§ **Your objective**
The output should be exactly the lines from the one containing "-- IndexError: pass" through the last line of the records, and only those.

§ **Record extracts**
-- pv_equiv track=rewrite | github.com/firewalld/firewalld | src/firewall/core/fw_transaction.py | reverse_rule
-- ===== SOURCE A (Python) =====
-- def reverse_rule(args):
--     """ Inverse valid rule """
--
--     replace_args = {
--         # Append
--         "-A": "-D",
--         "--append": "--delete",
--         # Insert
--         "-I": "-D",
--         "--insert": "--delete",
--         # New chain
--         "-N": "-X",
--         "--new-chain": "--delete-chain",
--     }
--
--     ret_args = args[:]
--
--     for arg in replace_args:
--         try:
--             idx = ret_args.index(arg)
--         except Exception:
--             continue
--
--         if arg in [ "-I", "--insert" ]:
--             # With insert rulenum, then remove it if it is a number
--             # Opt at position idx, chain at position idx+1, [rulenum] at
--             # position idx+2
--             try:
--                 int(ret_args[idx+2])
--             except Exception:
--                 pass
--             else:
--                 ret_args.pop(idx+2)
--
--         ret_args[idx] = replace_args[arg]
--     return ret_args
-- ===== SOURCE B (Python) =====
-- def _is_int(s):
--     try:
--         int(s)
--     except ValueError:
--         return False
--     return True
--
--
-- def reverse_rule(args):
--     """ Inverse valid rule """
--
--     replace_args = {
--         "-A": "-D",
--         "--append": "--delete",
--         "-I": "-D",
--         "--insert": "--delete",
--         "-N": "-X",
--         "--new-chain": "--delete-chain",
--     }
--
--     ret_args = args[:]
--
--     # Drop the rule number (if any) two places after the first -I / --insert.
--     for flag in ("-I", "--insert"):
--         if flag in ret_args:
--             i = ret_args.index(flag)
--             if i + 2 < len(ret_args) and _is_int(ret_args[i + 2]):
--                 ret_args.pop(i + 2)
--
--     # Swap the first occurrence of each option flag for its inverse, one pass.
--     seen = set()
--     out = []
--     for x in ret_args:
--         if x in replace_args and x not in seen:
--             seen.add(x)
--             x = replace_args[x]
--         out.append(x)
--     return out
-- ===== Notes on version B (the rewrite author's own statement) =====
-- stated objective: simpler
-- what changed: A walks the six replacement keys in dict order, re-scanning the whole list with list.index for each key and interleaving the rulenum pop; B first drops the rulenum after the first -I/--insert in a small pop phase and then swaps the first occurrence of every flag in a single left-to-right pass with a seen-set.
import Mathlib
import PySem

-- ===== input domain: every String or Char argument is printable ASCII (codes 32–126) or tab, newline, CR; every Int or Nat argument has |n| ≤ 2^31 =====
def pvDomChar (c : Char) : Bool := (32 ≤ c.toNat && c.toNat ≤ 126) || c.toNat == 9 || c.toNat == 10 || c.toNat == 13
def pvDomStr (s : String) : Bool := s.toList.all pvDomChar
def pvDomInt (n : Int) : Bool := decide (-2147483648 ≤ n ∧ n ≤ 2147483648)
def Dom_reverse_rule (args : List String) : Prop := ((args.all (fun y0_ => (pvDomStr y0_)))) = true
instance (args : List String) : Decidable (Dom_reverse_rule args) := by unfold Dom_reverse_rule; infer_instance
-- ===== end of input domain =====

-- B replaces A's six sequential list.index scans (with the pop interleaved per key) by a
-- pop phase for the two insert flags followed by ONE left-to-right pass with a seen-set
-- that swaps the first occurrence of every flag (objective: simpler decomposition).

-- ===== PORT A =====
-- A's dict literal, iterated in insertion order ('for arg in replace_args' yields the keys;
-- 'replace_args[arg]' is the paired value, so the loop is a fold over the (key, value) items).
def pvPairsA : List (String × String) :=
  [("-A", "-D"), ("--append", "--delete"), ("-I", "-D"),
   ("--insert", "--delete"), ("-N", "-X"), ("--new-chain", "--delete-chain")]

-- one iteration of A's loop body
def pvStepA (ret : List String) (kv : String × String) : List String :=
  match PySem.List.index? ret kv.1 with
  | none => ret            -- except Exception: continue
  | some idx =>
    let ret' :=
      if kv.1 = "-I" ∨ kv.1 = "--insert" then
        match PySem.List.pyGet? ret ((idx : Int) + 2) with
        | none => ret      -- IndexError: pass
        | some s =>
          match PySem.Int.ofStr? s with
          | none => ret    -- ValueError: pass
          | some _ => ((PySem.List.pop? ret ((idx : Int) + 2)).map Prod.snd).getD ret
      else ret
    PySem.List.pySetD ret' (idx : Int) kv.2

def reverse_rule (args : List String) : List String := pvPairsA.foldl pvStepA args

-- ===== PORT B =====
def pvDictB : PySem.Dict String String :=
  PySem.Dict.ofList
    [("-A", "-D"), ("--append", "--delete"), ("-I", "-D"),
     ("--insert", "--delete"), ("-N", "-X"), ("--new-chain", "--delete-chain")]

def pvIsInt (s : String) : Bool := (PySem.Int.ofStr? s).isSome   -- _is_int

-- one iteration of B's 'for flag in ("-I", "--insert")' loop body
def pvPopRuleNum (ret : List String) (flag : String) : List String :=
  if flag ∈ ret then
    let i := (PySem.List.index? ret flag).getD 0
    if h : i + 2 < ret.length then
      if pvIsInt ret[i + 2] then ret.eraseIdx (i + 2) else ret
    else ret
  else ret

§ **Output**
        | none => ret      -- IndexError: pass
        | some s =>
          match PySem.Int.ofStr? s with
          | none => ret    -- ValueError: pass
          | some _ => ((PySem.List.pop? ret ((idx : Int) + 2)).map Prod.snd).getD ret
      else ret
    PySem.List.pySetD ret' (idx : Int) kv.2

def reverse_rule (args : List String) : List String := pvPairsA.foldl pvStepA args

-- ===== PORT B =====
def pvDictB : PySem.Dict String String :=
  PySem.Dict.ofList
    [("-A", "-D"), ("--append", "--delete"), ("-I", "-D"),
     ("--insert", "--delete"), ("-N", "-X"), ("--new-chain", "--delete-chain")]

def pvIsInt (s : String) : Bool := (PySem.Int.ofStr? s).isSome   -- _is_int

-- one iteration of B's 'for flag in ("-I", "--insert")' loop body
def pvPopRuleNum (ret : List String) (flag : String) : List String :=
  if flag ∈ ret then
    let i := (PySem.List.index? ret flag).getD 0
    if h : i + 2 < ret.length then
      if pvIsInt ret[i + 2] then ret.eraseIdx (i + 2) else ret
    else ret
  else ret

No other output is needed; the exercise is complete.